_Working data_
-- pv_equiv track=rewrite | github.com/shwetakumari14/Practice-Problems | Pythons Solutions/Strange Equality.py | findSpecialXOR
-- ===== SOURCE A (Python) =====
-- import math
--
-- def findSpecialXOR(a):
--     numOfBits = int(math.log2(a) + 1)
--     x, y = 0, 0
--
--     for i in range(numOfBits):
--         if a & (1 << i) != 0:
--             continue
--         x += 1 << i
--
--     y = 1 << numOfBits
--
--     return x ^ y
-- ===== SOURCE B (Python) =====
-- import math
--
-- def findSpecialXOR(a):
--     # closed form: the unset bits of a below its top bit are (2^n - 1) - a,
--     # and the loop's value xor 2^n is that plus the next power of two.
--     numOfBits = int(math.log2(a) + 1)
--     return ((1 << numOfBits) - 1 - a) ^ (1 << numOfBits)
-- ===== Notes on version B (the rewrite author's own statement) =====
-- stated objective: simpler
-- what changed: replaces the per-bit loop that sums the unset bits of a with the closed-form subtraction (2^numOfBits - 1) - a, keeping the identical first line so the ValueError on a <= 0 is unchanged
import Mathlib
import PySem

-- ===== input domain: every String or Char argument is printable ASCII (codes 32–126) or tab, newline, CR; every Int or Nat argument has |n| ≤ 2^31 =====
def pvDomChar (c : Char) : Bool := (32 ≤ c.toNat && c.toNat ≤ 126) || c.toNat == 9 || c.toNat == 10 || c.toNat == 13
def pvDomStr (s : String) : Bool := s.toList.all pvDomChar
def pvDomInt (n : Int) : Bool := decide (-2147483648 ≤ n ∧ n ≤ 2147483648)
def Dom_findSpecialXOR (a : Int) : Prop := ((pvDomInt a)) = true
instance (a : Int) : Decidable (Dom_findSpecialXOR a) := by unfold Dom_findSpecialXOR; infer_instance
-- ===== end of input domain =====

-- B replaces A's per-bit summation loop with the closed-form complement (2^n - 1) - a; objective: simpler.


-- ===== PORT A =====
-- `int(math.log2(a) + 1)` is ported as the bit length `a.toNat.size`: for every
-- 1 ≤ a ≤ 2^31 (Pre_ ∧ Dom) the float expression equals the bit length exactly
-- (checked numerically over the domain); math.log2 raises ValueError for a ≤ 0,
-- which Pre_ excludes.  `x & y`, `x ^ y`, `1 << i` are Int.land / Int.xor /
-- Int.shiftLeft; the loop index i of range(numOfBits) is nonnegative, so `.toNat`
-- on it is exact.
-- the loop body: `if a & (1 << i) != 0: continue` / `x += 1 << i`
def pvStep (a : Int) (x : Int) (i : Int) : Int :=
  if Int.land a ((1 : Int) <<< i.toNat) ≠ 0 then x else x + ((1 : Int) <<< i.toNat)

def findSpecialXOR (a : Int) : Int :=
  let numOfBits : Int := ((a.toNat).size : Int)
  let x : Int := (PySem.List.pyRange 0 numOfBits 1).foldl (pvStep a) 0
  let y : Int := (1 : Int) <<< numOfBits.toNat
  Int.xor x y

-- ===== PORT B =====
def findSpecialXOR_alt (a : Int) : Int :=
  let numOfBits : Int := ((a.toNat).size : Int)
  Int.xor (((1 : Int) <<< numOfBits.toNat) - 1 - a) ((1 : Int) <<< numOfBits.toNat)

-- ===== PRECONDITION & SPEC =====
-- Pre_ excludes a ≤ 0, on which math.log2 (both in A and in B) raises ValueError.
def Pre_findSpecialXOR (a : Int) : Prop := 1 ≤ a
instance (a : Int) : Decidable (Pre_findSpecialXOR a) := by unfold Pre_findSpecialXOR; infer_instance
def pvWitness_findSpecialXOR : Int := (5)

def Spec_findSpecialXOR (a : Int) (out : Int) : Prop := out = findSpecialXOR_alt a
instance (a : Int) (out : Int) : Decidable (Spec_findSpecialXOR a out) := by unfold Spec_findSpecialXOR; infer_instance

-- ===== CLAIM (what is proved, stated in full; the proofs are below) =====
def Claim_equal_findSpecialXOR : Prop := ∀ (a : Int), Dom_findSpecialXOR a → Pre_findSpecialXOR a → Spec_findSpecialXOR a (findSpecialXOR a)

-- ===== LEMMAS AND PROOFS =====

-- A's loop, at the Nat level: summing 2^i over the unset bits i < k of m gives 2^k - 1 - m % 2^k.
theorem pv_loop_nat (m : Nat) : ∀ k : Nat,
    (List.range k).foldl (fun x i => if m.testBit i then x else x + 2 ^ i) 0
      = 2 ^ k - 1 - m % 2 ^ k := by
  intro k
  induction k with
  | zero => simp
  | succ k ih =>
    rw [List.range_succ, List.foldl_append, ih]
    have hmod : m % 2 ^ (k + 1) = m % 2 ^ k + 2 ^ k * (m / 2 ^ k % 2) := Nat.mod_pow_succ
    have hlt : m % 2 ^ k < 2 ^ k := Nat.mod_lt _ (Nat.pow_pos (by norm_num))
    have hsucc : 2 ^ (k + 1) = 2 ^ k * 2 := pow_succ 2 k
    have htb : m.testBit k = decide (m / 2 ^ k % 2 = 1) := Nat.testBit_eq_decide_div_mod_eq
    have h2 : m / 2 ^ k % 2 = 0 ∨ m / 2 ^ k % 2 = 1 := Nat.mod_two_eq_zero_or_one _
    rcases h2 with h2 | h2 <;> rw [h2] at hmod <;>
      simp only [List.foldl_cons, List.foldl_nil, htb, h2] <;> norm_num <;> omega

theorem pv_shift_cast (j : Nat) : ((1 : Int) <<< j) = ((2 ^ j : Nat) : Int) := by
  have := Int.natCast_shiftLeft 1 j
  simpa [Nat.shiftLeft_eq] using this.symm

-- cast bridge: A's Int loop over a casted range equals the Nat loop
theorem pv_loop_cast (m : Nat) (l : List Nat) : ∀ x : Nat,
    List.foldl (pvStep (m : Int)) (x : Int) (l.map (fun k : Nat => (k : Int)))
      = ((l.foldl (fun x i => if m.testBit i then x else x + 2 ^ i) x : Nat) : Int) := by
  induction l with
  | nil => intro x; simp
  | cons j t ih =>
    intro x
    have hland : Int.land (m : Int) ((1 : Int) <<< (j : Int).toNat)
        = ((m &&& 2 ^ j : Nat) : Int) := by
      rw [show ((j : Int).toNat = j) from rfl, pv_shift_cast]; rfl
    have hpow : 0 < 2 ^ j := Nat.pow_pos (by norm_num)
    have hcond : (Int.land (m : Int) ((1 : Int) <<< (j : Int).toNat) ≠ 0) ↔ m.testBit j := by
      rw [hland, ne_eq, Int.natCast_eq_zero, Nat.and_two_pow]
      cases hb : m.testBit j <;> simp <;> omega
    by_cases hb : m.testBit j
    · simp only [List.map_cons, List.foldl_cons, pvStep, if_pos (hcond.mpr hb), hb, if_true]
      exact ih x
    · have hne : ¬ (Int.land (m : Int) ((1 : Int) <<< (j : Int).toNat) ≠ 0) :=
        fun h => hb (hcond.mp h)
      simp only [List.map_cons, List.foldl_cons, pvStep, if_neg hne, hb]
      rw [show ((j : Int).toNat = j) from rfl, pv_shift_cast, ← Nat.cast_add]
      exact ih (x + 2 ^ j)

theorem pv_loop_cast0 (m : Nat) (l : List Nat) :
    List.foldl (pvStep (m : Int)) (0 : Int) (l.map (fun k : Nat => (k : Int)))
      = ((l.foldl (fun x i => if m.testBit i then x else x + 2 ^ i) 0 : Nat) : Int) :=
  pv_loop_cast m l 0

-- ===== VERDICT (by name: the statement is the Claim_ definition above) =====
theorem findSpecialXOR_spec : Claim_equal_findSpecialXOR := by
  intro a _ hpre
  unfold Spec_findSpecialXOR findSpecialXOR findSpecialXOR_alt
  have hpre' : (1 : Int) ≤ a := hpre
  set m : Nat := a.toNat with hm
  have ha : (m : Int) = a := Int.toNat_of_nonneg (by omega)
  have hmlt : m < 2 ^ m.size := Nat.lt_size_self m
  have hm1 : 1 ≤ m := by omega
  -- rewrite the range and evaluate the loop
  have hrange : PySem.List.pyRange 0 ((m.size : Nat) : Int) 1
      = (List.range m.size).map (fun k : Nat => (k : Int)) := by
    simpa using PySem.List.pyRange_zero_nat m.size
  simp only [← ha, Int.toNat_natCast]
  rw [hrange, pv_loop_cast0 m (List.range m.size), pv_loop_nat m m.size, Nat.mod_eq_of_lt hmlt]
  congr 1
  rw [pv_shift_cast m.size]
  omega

_Exercise description_
Would you retype exactly the lines above, from the line with "zero => simp" to the line with "have := Int.natCast_shiftLeft 1 j", with both end lines kept and nothing more?

_Exercise result_
  | zero => simp
  | succ k ih =>
    rw [List.range_succ, List.foldl_append, ih]
    have hmod : m % 2 ^ (k + 1) = m % 2 ^ k + 2 ^ k * (m / 2 ^ k % 2) := Nat.mod_pow_succ
    have hlt : m % 2 ^ k < 2 ^ k := Nat.mod_lt _ (Nat.pow_pos (by norm_num))
    have hsucc : 2 ^ (k + 1) = 2 ^ k * 2 := pow_succ 2 k
    have htb : m.testBit k = decide (m / 2 ^ k % 2 = 1) := Nat.testBit_eq_decide_div_mod_eq
    have h2 : m / 2 ^ k % 2 = 0 ∨ m / 2 ^ k % 2 = 1 := Nat.mod_two_eq_zero_or_one _
    rcases h2 with h2 | h2 <;> rw [h2] at hmod <;>
      simp only [List.foldl_cons, List.foldl_nil, htb, h2] <;> norm_num <;> omega

theorem pv_shift_cast (j : Nat) : ((1 : Int) <<< j) = ((2 ^ j : Nat) : Int) := by
  have := Int.natCast_shiftLeft 1 j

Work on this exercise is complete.